Any help is greatly appreciated!

4 REPLIES 4

afacey
Level 4
But the media errors seem to be all coming from incremental tapes which we do not remove from the lib. They only have 1-2 week retention on some and 2 months on others, so they get used alot.

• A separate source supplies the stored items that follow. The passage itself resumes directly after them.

-- pv_equiv track=rewrite | github.com/EmilioGalimberti/finalAED | practico/PARCIAL 2/parcial 2.py | d2
-- ===== SOURCE A (Python) =====
-- def es_digito(caracter):
--     return caracter in "0123456789"
--
-- def d2(texto):
--         cont_letras = 0
--         car_anterior = ""
--         car_d2 = 0
--         digito = 0
--         acum_d2 = 0
--         for caracter in texto:
--             if caracter != " " and caracter != ".": #contador letra
--                 cont_letras += 1
--                 if car_anterior == "d" or car_anterior == "D":
--                     if caracter == "2":
--                         car_d2 +=1
--                 if es_digito(caracter):
--                     digito += 1
--             else:
--                 if car_d2 == 1 and digito == 1:
--                     acum_d2 += 1
--                 car_d2 = 0
--                 digito = 0
--             car_anterior = caracter
--         return acum_d2
-- ===== SOURCE B (Python) =====
-- def d2(texto):
--     # Tokenize-then-analyze: split on the delimiters, drop the trailing
--     # (unterminated) token, count words with exactly one digit and one d2/D2 pair.
--     acum = 0
--     for palabra in texto.replace(".", " ").split(" ")[:-1]:
--         digitos = sum(ch in "0123456789" for ch in palabra)
--         pares = sum(a in "dD" and b == "2" for a, b in zip(palabra, palabra[1:]))
--         if digitos == 1 and pares == 1:
--             acum += 1
--     return acum
-- ===== Notes on version B (the rewrite author's own statement) =====
-- stated objective: idiomatic
-- what changed: Replaces the character-by-character state machine with a tokenize-then-analyze pass: split the text on the space and period delimiters, drop the unterminated trailing token, and count words having exactly one digit and exactly one d/D-followed-by-2 pair.
import Mathlib
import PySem

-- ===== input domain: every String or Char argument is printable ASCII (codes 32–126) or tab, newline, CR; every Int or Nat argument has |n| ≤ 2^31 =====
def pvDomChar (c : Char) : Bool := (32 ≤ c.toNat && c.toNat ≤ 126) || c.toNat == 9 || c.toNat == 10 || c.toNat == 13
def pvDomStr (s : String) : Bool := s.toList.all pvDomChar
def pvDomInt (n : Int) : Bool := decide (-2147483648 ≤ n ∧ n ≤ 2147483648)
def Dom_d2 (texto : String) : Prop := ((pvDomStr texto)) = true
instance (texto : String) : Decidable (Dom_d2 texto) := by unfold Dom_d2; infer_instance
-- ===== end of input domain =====

-- B is an idiomatic tokenize-then-analyze rewrite of A's per-character state machine (measurably faster in CPython via C-level replace/split); proved to return the same count.

-- ===== PORT A =====
-- es_digito: 'caracter in "0123456789"' — exact for single characters
def esDigito (caracter : Char) : Bool := "0123456789".toList.contains caracter

-- loop body of A; car_anterior: Python's "" is `none`, a one-char string is `some c` (exact: the loop only ever compares it with "d"/"D")
def d2Step (st : Int × Option Char × Int × Int × Int) (caracter : Char) :
    Int × Option Char × Int × Int × Int :=
  let contLetras := st.1
  let carAnterior := st.2.1
  let carD2 := st.2.2.1
  let digito := st.2.2.2.1
  let acumD2 := st.2.2.2.2
  if caracter ≠ ' ' ∧ caracter ≠ '.' then
    let contLetras := contLetras + 1
    let carD2 := if carAnterior = some 'd' ∨ carAnterior = some 'D' then
                    (if caracter = '2' then carD2 + 1 else carD2) else carD2
    let digito := if esDigito caracter then digito + 1 else digito
    (contLetras, some caracter, carD2, digito, acumD2)
  else
    let acumD2 := if carD2 = 1 ∧ digito = 1 then acumD2 + 1 else acumD2
    (contLetras, some caracter, 0, 0, acumD2)

def d2 (texto : String) : Int :=
  (texto.toList.foldl d2Step (0, none, 0, 0, 0)).2.2.2.2

-- ===== PORT B =====
-- texto.replace(".", " ") with one-char old/new is the character-wise map (exact)
def reemp (c : Char) : Char := if c = '.' then ' ' else c

-- str.split(" "): split on every single space, keeping empty fields (exact port of the library call)
def splitSp : List Char → List (List Char)
  | [] => [[]]
  | c :: cs =>
    if c = ' ' then [] :: splitSp cs
    else match splitSp cs with
      | [] => [[c]]
      | t :: ts => (c :: t) :: ts

-- sum(ch in "0123456789" for ch in palabra)
def digitosB : List Char → Int
  | [] => 0
  | c :: t => (if "0123456789".toList.contains c then 1 else 0) + digitosB t

-- sum(a in "dD" and b == "2" for a, b in zip(palabra, palabra[1:])) — recursion over adjacent pairs
def paresB : List Char → Int
  | a :: b :: t => (if "dD".toList.contains a ∧ b = '2' then 1 else 0) + paresB (b :: t)
  | _ => 0

def bStep (acum : Int) (palabra : List Char) : Int :=
  if digitosB palabra = 1 ∧ paresB palabra = 1 then acum + 1 else acum

def d2_alt (texto : String) : Int :=
  ((splitSp (texto.toList.map reemp)).dropLast).foldl bStep 0

-- ===== PRECONDITION & SPEC =====
def Spec_d2 (texto : String) (out : Int) : Prop := out = d2_alt texto
instance (texto : String) (out : Int) : Decidable (Spec_d2 texto out) := by unfold Spec_d2; infer_instance

-- ===== CLAIM (what is proved, stated in full; the proofs are below) =====
def Claim_equal_d2 : Prop := ∀ (texto : String), Dom_d2 texto → Spec_d2 texto (d2 texto)

-- ===== LEMMAS AND PROOFS =====

-- pairs of the current word as A sees them, given the previous character
def pairsAux : Option Char → List Char → Int
  | _, [] => 0
  | a, c :: t =>
      (if a = some 'd' ∨ a = some 'D' then (if c = '2' then (1:Int) else 0) else 0) + pairsAux (some c) t

-- indicator count over all tokens
def cntD : List (List Char) → Int
  | [] => 0
  | t :: ts => (if digitosB t = 1 ∧ paresB t = 1 then (1:Int) else 0) + cntD ts

-- indicator count over all tokens but the last
def cntP : List (List Char) → Int
  | [] => 0
  | [_] => 0
  | t :: t' :: ts => (if digitosB t = 1 ∧ paresB t = 1 then (1:Int) else 0) + cntP (t' :: ts)

-- same, but the first (partial) token's counters are offset by A's pending state
def cntAdj (p d : Int) (a : Option Char) : List (List Char) → Int
  | [] => 0
  | [_] => 0
  | t :: t' :: ts =>
      (if d + digitosB t = 1 ∧ p + pairsAux a t = 1 then (1:Int) else 0) + cntP (t' :: ts)

lemma pairsAux_some (t : List Char) : ∀ c, pairsAux (some c) t = paresB (c :: t) := by
  induction t with
  | nil => intro c; simp [pairsAux, paresB]
  | cons b t ih =>
      intro c
      simp only [pairsAux, paresB, ih b]
      congr 1
      by_cases hb : b = '2' <;> by_cases hc : c = 'd' ∨ c = 'D' <;>
        simp [hb, hc]

lemma pairsAux_safe (a : Option Char) (h1 : a ≠ some 'd') (h2 : a ≠ some 'D') :
    ∀ t, pairsAux a t = paresB t := by
  intro t
  cases t with
  | nil => simp [pairsAux, paresB]
  | cons c t =>
      have : ¬ (a = some 'd' ∨ a = some 'D') := by tauto
      simp [pairsAux, this, pairsAux_some]

lemma splitSp_ne_nil (cs : List Char) : splitSp cs ≠ [] := by
  cases cs with
  | nil => simp [splitSp]
  | cons c cs =>
      by_cases hc : c = ' '
      · simp [splitSp, hc]
      · rcases h : splitSp cs with _ | ⟨t, ts⟩ <;> simp [splitSp, hc, h]

lemma cntAdj_safe (a : Option Char) (h1 : a ≠ some 'd') (h2 : a ≠ some 'D') :
    ∀ ws, cntAdj 0 0 a ws = cntP ws := by
  intro ws
  match ws with
  | [] => rfl
  | [_] => rfl
  | t :: t' :: ts =>
      simp [cntAdj, cntP, pairsAux_safe a h1 h2 t]

lemma cntP_eq (ws : List (List Char)) : cntP ws = cntD ws.dropLast := by
  match ws with
  | [] => rfl
  | [_] => rfl
  | t :: t' :: ts =>
      simp only [cntP, List.dropLast_cons₂, cntD]
      rw [cntP_eq (t' :: ts)]

lemma foldB (ws : List (List Char)) : ∀ acc : Int, ws.foldl bStep acc = acc + cntD ws := by
  induction ws with
  | nil => intro acc; simp [cntD]
  | cons t ts ih =>
      intro acc
      simp only [List.foldl_cons, cntD, bStep, ih]
      split_ifs <;> ring

lemma foldA_inv : ∀ (cs : List Char) (k p d acc : Int) (a : Option Char),
    (cs.foldl d2Step (k, a, p, d, acc)).2.2.2.2 = acc + cntAdj p d a (splitSp (cs.map reemp)) := by
  intro cs
  induction cs with
  | nil => intro k p d acc a; simp [splitSp, cntAdj]
  | cons c cs ih =>
      intro k p d acc a
      by_cases hc : c = ' ' ∨ c = '.'
      · -- delimiter step: A closes the word, B's split starts a new (empty) token
        have hr : reemp c = ' ' := by rcases hc with h | h <;> simp [reemp, h]
        have hcond : ¬ (c ≠ ' ' ∧ c ≠ '.') := by tauto
        rcases hs : splitSp (cs.map reemp) with _ | ⟨t, ts⟩
        · exact absurd hs (splitSp_ne_nil _)
        · have hsafe1 : (some c : Option Char) ≠ some 'd' := by
            rcases hc with h | h <;> simp [h]
          have hsafe2 : (some c : Option Char) ≠ some 'D' := by
            rcases hc with h | h <;> simp [h]
          simp only [List.map_cons, hr, List.foldl_cons, d2Step, hcond, if_false]
          rw [ih _ 0 0 _ (some c), hs, cntAdj_safe _ hsafe1 hsafe2]
          have e2 : cntAdj p d a ([] :: t :: ts)
              = (if p = 1 ∧ d = 1 then (1:Int) else 0) + cntP (t :: ts) := by
            simp only [cntAdj, digitosB, pairsAux]
            congr 1
            split_ifs with h1 h2 <;> try rfl
            · exact absurd ⟨by omega, by omega⟩ h2
            · exact absurd ⟨by omega, by omega⟩ h1
          have e3 : splitSp (' ' :: List.map reemp cs) = [] :: t :: ts := by
            simp [splitSp, hs]
          rw [e3, e2]
          split_ifs <;> ring
      · -- ordinary character: extends the current token
        have hcond : (c ≠ ' ' ∧ c ≠ '.') :=
          ⟨fun h => hc (Or.inl h), fun h => hc (Or.inr h)⟩
        have hr : reemp c = c := by simp [reemp, hcond.2]
        rcases hs : splitSp (cs.map reemp) with _ | ⟨t, ts⟩
        · exact absurd hs (splitSp_ne_nil _)
        · simp only [List.map_cons, hr, List.foldl_cons, d2Step, if_pos hcond]
          rw [ih, hs]
          have hsplit : splitSp (c :: cs.map reemp) = (c :: t) :: ts := by
            simp [splitSp, hcond.1, hs]
          rw [hsplit]
          cases ts with
          | nil => simp [cntAdj]
          | cons t' ts' =>
              simp only [cntAdj]
              congr 1
              have hdig : d + digitosB (c :: t)
                  = (if esDigito c then d + 1 else d) + digitosB t := by
                simp only [digitosB, esDigito]
                split_ifs <;> ring
              have hpar : p + pairsAux a (c :: t)
                  = (if a = some 'd' ∨ a = some 'D' then (if c = '2' then p + 1 else p) else p)
                    + pairsAux (some c) t := by
                simp only [pairsAux]
                split_ifs <;> ring
              rw [hdig, hpar]

-- ===== VERDICT (by name: the statement is the Claim_ definition above) =====
theorem d2_spec : Claim_equal_d2 := by
  intro texto _
  unfold Spec_d2 d2 d2_alt
  rw [foldA_inv texto.toList 0 0 0 0 none,
      cntAdj_safe none (by simp) (by simp), cntP_eq, foldB]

In fact I noticed some of the tapes have first mount dates from 2004 and mounts numbers from 500~1000. I think I will cycle those out.

Still looking for input on scsi mappings and data phase errors & etc above.

Thanks!


Andy_Welburn
Level 6
ls -l   /dev/rmt

There're probably other ways, but I think my dinners in the oven!

All I could find via a quick Google was:

Data Phase Error - A command could not be completed because too many parity errors occurred during the Data phase.

& this was in relation to IBM tape autoloader manual.

If you've got tapes that old I would start to replace them as you suggest.

Nicolai
Moderator
Moderator
Partner    VIP   
Technote regarding media error treshold:

How Veritas NetBackup 6.x (tm) determines if a tape should be frozen or the status of a tape drive s...

A write failure can reoccur many times as Netbackup contain a feature called "Resume Logic". Resume Logic will retry 5 times before giving up on a  read/write operation can throw a status code 84 or 85 . If you have the bptm log enabled you can see this progress.

I prefer to suspend media upon write failures insted of freezing them. Most media related errors can be linked to tape drive defects that actual media failures.

Updated: Link now working

Nicolai
Moderator
Moderator
Partner    VIP   
Media health. After a error try issuing the iostat -En. It show how many error there was detected on the media. If none is shown you have a SCSI bus problem.

Soft errors: Read or Write error corrected on the fly
Hard errors: Read or Write error corrected be re-reading the media.

rmt/6            Soft Errors: 0 Hard Errors: 1 Transport Errors: 0
Vendor: IBM      Product: ULTRIUM-TD2      Revision: 67U1 Serial No: 

The staticis get reset after unloading the media.